16 of 635 comments (clear)

  1. Market share? by Noctrnl · · Score: 5, Insightful

    I guess this is one way to get Vista's adoption rate to go up. Just let it be pirated!

  2. Let me think... by CaptainZapp · · Score: 4, Insightful
    Ubuntu Gutsy Gibbon : Free as in speech, free as in beer comes with about 20000 apps (the number's pulled out of thin air, but there are a lot of apps available), of which most are probably quite simple or outright crap, but there's true quality stuff among them and the pre-selection by the installer is quite good in my book. Oh and I'm part of the Ubuntu community, too.

    OS/X : Hereround 155$. Probably nicest user interface, at least at Panther level very stable, rock solid foundation (BSD) a real shell and real scripting. Oh and it gives me fanboy privileges.

    Vista Ultimate: ~700$. Nothing really to offer, exept maybe this floating waterfall background, which must eat a ton of resources. Requires activation, abuses 30% of my resources for Hollywoods satisfaction. Oh: And by default I'm a criminal software thieve pirate.

    I'd wager that if i really chose option three I must be a blistering idiot, too.

    --
    ich bin der musikant

    mit taschenrechner in der hand

    kraftwerk

    1. Re:Let me think... by plague3106 · · Score: 5, Insightful

      Ubuntu Gutsy Gibbon : Free as in speech, free as in beer comes with about 20000 apps (the number's pulled out of thin air, but there are a lot of apps available), of which most are probably quite simple or outright crap, but there's true quality stuff among them and the pre-selection by the installer is quite good in my book. Oh and I'm part of the Ubuntu community, too.

      And I can't really buy games off the shelf, nor printers, or a lot of other hardware, and have it work. Oh, and Linux does have its own problems, weird things breaking, spending hours figuring out what exactly is wrong, and then diving into a text file to change some obsure setting. Most of those 20,000 apps are shit. Sorry.

      OS/X : Hereround 155$. Probably nicest user interface, at least at Panther level very stable, rock solid foundation (BSD) a real shell and real scripting. Oh and it gives me fanboy privileges.

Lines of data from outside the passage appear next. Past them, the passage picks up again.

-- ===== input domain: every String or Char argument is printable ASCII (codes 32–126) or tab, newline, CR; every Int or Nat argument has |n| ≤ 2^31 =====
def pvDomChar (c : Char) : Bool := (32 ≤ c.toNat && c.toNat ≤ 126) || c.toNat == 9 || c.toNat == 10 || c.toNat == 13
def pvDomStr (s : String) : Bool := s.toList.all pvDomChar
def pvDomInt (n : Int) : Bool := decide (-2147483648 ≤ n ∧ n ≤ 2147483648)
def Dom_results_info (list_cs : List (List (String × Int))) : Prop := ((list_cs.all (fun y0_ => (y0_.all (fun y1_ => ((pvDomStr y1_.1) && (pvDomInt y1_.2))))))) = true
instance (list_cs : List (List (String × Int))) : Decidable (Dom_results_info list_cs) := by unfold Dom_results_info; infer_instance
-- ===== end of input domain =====

-- B replaces A's per-element `sizes.count` rescans and pair-set by one sort of the sizes
-- followed by a single run-length-encoding pass (objective: alternative; not measurably faster
-- on the timed inputs).

-- Python's len() of a dict that arrives here as an association list: number of DISTINCT keys
-- (exact: duplicate keys collapse when Python builds the dict). Shared by both ports.
def pyDictLen (x : List (String × Int)) : Int :=
  ((PySem.Set.ofList (x.map Prod.fst)).length : Int)

-- ===== PORT A =====
def results_info (list_cs : List (List (String × Int))) : String :=
  let text := PySem.Int.toStr (list_cs.length : Int) ++ " control strategies"
  let sizes : List Int := list_cs.map (fun x => pyDictLen x)
  let cs_sizes : List (Int × Int) :=
    PySem.List.sorted2
      (PySem.Set.ofList (sizes.map (fun el => (el, (PySem.List.count sizes el : Int)))))
      Prod.fst Prod.snd
  cs_sizes.foldl
    (fun text _x =>
      let _text1 := text ++ ", " ++ PySem.Int.toStr _x.2 ++ " of size " ++ PySem.Int.toStr _x.1
      let text := PySem.Int.toStr (list_cs.length : Int) ++ " control strategies, " ++
        PySem.Str.join ", "
          (cs_sizes.map (fun x => PySem.Int.toStr x.2 ++ " of size " ++ PySem.Int.toStr x.1))
      text)
    text

-- ===== PORT B =====
-- the body of Source B's for-loop: extend the last run or start a new one
def rleStep (groups : List (Int × Int)) (s : Int) : List (Int × Int) :=
  match groups.getLast? with
  | some (s0, c) => if s0 = s then groups.dropLast ++ [(s, c + 1)] else groups ++ [(s, 1)]
  | none => groups ++ [(s, 1)]

def results_info_alt (list_cs : List (List (String × Int))) : String :=
  let groups : List (Int × Int) :=
    (PySem.List.sorted (list_cs.map (fun x => pyDictLen x)) (fun s => s) false).foldl rleStep []
  let parts :=
    (PySem.Int.toStr (list_cs.length : Int) ++ " control strategies") ::
      groups.map (fun g => PySem.Int.toStr g.2 ++ " of size " ++ PySem.Int.toStr g.1)
  PySem.Str.join ", " parts

-- ===== PRECONDITION & SPEC =====
def Spec_results_info (list_cs : List (List (String × Int))) (out : String) : Prop := out = results_info_alt list_cs
instance (list_cs : List (List (String × Int))) (out : String) : Decidable (Spec_results_info list_cs out) := by unfold Spec_results_info; infer_instance
-- ===== PRECONDITION & SPEC =====
-- Pre_ admits exactly the adjacency lists Python A returns on: every edge target a valid
-- Python list index for a length-len(adjacency_list) list (-len ≤ e < len; negative targets
-- denote node len+e, which both programs resolve identically); outside it both A and B raise
-- IndexError.
def Pre_get_MEG (adjacency_list : List (List Int)) : Prop :=
  ∀ row ∈ adjacency_list, ∀ e ∈ row,
    -(adjacency_list.length : Int) ≤ e ∧ e < (adjacency_list.length : Int)
instance (adjacency_list : List (List Int)) : Decidable (Pre_get_MEG adjacency_list) := by
  unfold Pre_get_MEG; infer_instance

def pvWitness_get_MEG : List (List Int) := [[1, 2], [2], []]

def Spec_get_MEG (adjacency_list : List (List Int)) (out : List (List Int)) : Prop := out = get_MEG_alt adjacency_list
instance (adjacency_list : List (List Int)) (out : List (List Int)) : Decidable (Spec_get_MEG adjacency_list out) := by unfold Spec_get_MEG; infer_instance

-- ===== CLAIM (what is proved, stated in full; the proofs are below) =====
def Claim_equal_get_MEG : Prop := ∀ (adjacency_list : List (List Int)), Dom_get_MEG adjacency_list → Pre_get_MEG adjacency_list → Spec_get_MEG adjacency_list (get_MEG adjacency_list)

-- ===== LEMMAS AND PROOFS =====

-- ---------- index and array primitives ----------

theorem pvIdx_lt {n : Nat} {x : Int} {m : Nat} (h : PySem.List.pyIdx? n x = some m) :
    m < n := by
  unfold PySem.List.pyIdx? at h
  by_cases h0 : 0 ≤ x
  · by_cases h1 : x < (n : Int)
    · simp only [if_pos h0, if_pos h1, Option.some_inj] at h
      omega
    · simp [h0, h1] at h
  · by_cases h1 : -(n : Int) ≤ x
    · simp only [if_neg h0, if_pos h1, Option.some_inj] at h
      omega
    · simp [h0, h1] at h

theorem pvIdx_natCast {n m : Nat} (h : m < n) : PySem.List.pyIdx? n (m : Int) = some m := by
  unfold PySem.List.pyIdx?
  rw [if_pos (by omega), if_pos (by exact_mod_cast h)]
  simp

theorem pvIdx_of_range {n : Nat} {x : Int} (h0 : -(n : Int) ≤ x) (h1 : x < (n : Int)) :
    ∃ m, PySem.List.pyIdx? n x = some m := by
  unfold PySem.List.pyIdx?
  by_cases hx : 0 ≤ x
  · exact ⟨x.toNat, by rw [if_pos hx, if_pos h1]⟩
  · exact ⟨n - (-x).toNat, by rw [if_neg hx, if_pos h0]⟩

theorem pvGetD_idx {α : Type} (v : List α) (d : α) {x : Int} {m : Nat}
    (h : PySem.List.pyIdx? v.length x = some m) :
    PySem.List.pyGetD v x d = v.getD m d := by
  unfold PySem.List.pyGetD PySem.List.pyGet?
  rw [h, Option.bind_some, List.getD_eq_getElem?_getD]

theorem pvSetD_idx {α : Type} (v : List α) (b : α) {x : Int} {m : Nat}
    (h : PySem.List.pyIdx? v.length x = some m) :
    PySem.List.pySetD v x b = v.set m b := by
  unfold PySem.List.pySetD PySem.List.pySet?
  rw [h, Option.map_some, Option.getD_some]

theorem pvGetD_set {α : Type} (v : List α) (c m : Nat) (b d : α) (hc : c < v.length) :
    (v.set c b).getD m d = if m = c then b else v.getD m d := by
  rw [List.getD_eq_getElem?_getD, List.getD_eq_getElem?_getD, List.getElem?_set]
  by_cases h : m = c
  · subst h; simp [hc]
  · rw [if_neg (fun hh : c = m => h hh.symm), if_neg h]

-- ---------- the visited / matrix entry predicate ----------

def pvP (v : List Bool) (m : Nat) : Prop := v.getD m false = true

theorem pvP_set_true_mono {v : List Bool} {m : Nat} (k : Nat) (h : pvP v m) :
    pvP (v.set k true) m := by
  unfold pvP at *
  rw [List.getD_eq_getElem?_getD, List.getElem?_set] at *
  by_cases hkm : k = m
  · subst hkm
    have hk : k < v.length := by
      by_contra hk
      rw [List.getElem?_eq_none (by omega)] at h
      simp at h
    simp [hk]
  · simpa [hkm] using h

theorem pvP_set_cases {v : List Bool} {k m : Nat} (h : pvP (v.set k true) m) :
    m = k ∨ pvP v m := by
  unfold pvP at *
  rw [List.getD_eq_getElem?_getD, List.getElem?_set] at h
  by_cases hkm : k = m
  · exact Or.inl hkm.symm
  · right; rw [List.getD_eq_getElem?_getD]; simpa [hkm] using h

theorem pvP_set_self {v : List Bool} {k : Nat} (hk : k < v.length) : pvP (v.set k true) k := by
  unfold pvP
  rw [List.getD_eq_getElem?_getD, List.getElem?_set, if_pos rfl, if_pos hk]
  rfl

theorem pvP_replicate (n m : Nat) : ¬ pvP (List.replicate n false) m := by
  unfold pvP
  rw [List.getD_eq_getElem?_getD, List.getElem?_replicate]
  by_cases hm : m < n <;> simp [hm]

-- counting unvisited entries
theorem pvCnt_set (v : List Bool) (s : Nat) (hs : s < v.length) (hf : v[s] = false) :
    List.count false (v.set s true) + 1 = List.count false v := by
  induction v generalizing s with
  | nil => simp at hs
  | cons b v ih =>
    cases s with
    | zero =>
      simp only [List.getElem_cons_zero] at hf
      subst hf
      simp
    | succ s =>
      simp only [List.set_cons_succ]
      simp only [List.count_cons]
      have := ih s (by simpa using hs) (by simpa using hf)
      omega

theorem pvCnt_mono (v w : List Bool) (hlen : w.length = v.length)
    (h : ∀ k (hk : k < v.length), v[k] = true → w[k]'(by omega) = true) :
    List.count false w ≤ List.count false v := by
  induction v generalizing w with
  | nil => cases w with | nil => simp | cons _ _ => simp at hlen
  | cons b v ih =>
    cases w with
    | nil => simp at hlen
    | cons c w =>
      have ht := ih w (by simpa using hlen)
        (fun k hk hv => by simpa using h (k+1) (by simpa using hk) (by simpa using hv))
      simp only [List.count_cons]
      rcases b with _ | _
      · rcases c with _ | _ <;> simp <;> omega
      · have hc : c = true := by simpa using h 0 (by simp) (by simp)
        subst hc
        simp
        omega

theorem pvP_mono_cnt (v w : List Bool) (hlen : w.length = v.length)
    (h : ∀ m, pvP v m → pvP w m) :
    List.count false w ≤ List.count false v := by
  apply pvCnt_mono v w hlen
  intro k hk hv
  have := h k (by unfold pvP; rw [List.getD_eq_getElem?_getD, List.getElem?_eq_getElem hk, hv]; rfl)
  unfold pvP at this
  rw [List.getD_eq_getElem?_getD, List.getElem?_eq_getElem (by omega)] at this
  simpa using this

-- ---------- edges on canonical node positions, bounded paths ----------

def pvE (adj : List (List Int)) (a b : Nat) : Prop :=
  ∃ e ∈ PySem.List.pyGetD adj (a : Int) [], PySem.List.pyIdx? adj.length e = some b

inductive PvPath (E : Nat → Nat → Prop) (bound : Nat) : Nat → Nat → Prop
  | single {a b : Nat} : E a b → PvPath E bound a b
  | cons {a v b : Nat} : E a v → v < bound → PvPath E bound v b → PvPath E bound a b

theorem pvPath_mono {E : Nat → Nat → Prop} {k k' a b : Nat} (hk : k ≤ k')
    (h : PvPath E k a b) : PvPath E k' a b := by
  induction h with
  | single e => exact .single e
  | cons e h1 _ ih => exact .cons e (by omega) ih

theorem pvPath_append {E : Nat → Nat → Prop} {k a m b : Nat} (h1 : m < k)
    (p : PvPath E k a m) (q : PvPath E k m b) : PvPath E k a b := by
  induction p with
  | single e => exact .cons e h1 q
  | cons e hv1 _ ih => exact .cons e hv1 (ih h1 q)

theorem pvPath_split {E : Nat → Nat → Prop} {k a b : Nat} :
    PvPath E (k+1) a b ↔ PvPath E k a b ∨ (PvPath E k a k ∧ PvPath E k k b) := by
  constructor
  · intro h
    induction h with
    | single e => exact Or.inl (.single e)
    | @cons a v b e hv1 _ ih =>
      by_cases hvk : v = k
      · subst hvk
        rcases ih with h | h
        · exact Or.inr ⟨.single e, h⟩
        · exact Or.inr ⟨.single e, h.2⟩
      · have hvlt : v < k := by omega
        rcases ih with h | h
        · exact Or.inl (.cons e hvlt h)
        · exact Or.inr ⟨.cons e hvlt h.1, h.2⟩
  · rintro (h | ⟨h1, h2⟩)
    · exact pvPath_mono (by omega) h
    · exact pvPath_append (by omega)
        (pvPath_mono (by omega) h1) (pvPath_mono (by omega) h2)

theorem pvPath_zero {E : Nat → Nat → Prop} {a b : Nat} (h : PvPath E 0 a b) : E a b := by
  cases h with
  | single e => exact e
  | cons e h1 _ => omega

-- under Pre_, every entry of a real row has a canonical position
theorem pvRow_pos {adj : List (List Int)} (hpre : Pre_get_MEG adj) {c : Nat}
    (hc : c < adj.length) {e : Int} (he : e ∈ PySem.List.pyGetD adj (c : Int) []) :
    ∃ m, PySem.List.pyIdx? adj.length e = some m := by
  rw [pvGetD_idx adj [] (pvIdx_natCast hc)] at he
  have hrow : adj.getD c [] ∈ adj := by
    rw [List.getD_eq_getElem?_getD, List.getElem?_eq_getElem hc]
    exact List.getElem_mem hc
  have := hpre _ hrow e he
  exact pvIdx_of_range this.1 this.2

      People knock Linux / Windows UIs; I find Macs to be infurating. Why exactly would you want to be a fanboy? Fanboy is just another word for zealot.

      Vista Ultimate: ~700$. Nothing really to offer, exept maybe this floating waterfall background, which must eat a ton of resources. Requires activation, abuses 30% of my resources for Hollywoods satisfaction. Oh: And by default I'm a criminal software thieve pirate.

      Surely you mean only ~$260? Not very computer savy if you can't find Vista at a good price.

      I'd wager that if i really chose option three I must be a blistering idiot, too.

      The other option is that you're a smart professional that just wants to get things done. Since I ditched my Linux desktop and server, I spent more time doing the things I want on the computer, instead of trying to figure out what text file I got wrong and then being told to RTM (which doesn't exist).

    2. Re:Let me think... by 15Bit · · Score: 4, Insightful
      Its basically horses for courses - you use the OS which does what you want the best. This will inevitably be a trade-off between functionality, software compatibility, user friendliness and cost. I have a Windows XP desktop and a file-server/firewall etc running Fedora. I don't run Windows on the server cos it doesn't do what i want. The same is true for Linux on the desktop. So i mix and match according to my needs. I'm sure many others do the same, and look admiringly over the fence at the prettiness of OSX, or the stability of Linux, or the universality of software for Windows. But in the end, your computer must do what you want, and having a pretty OSX box or highly secure and stable Ubuntu desktop is pretty pointless if all the software you need to use runs only on Windows.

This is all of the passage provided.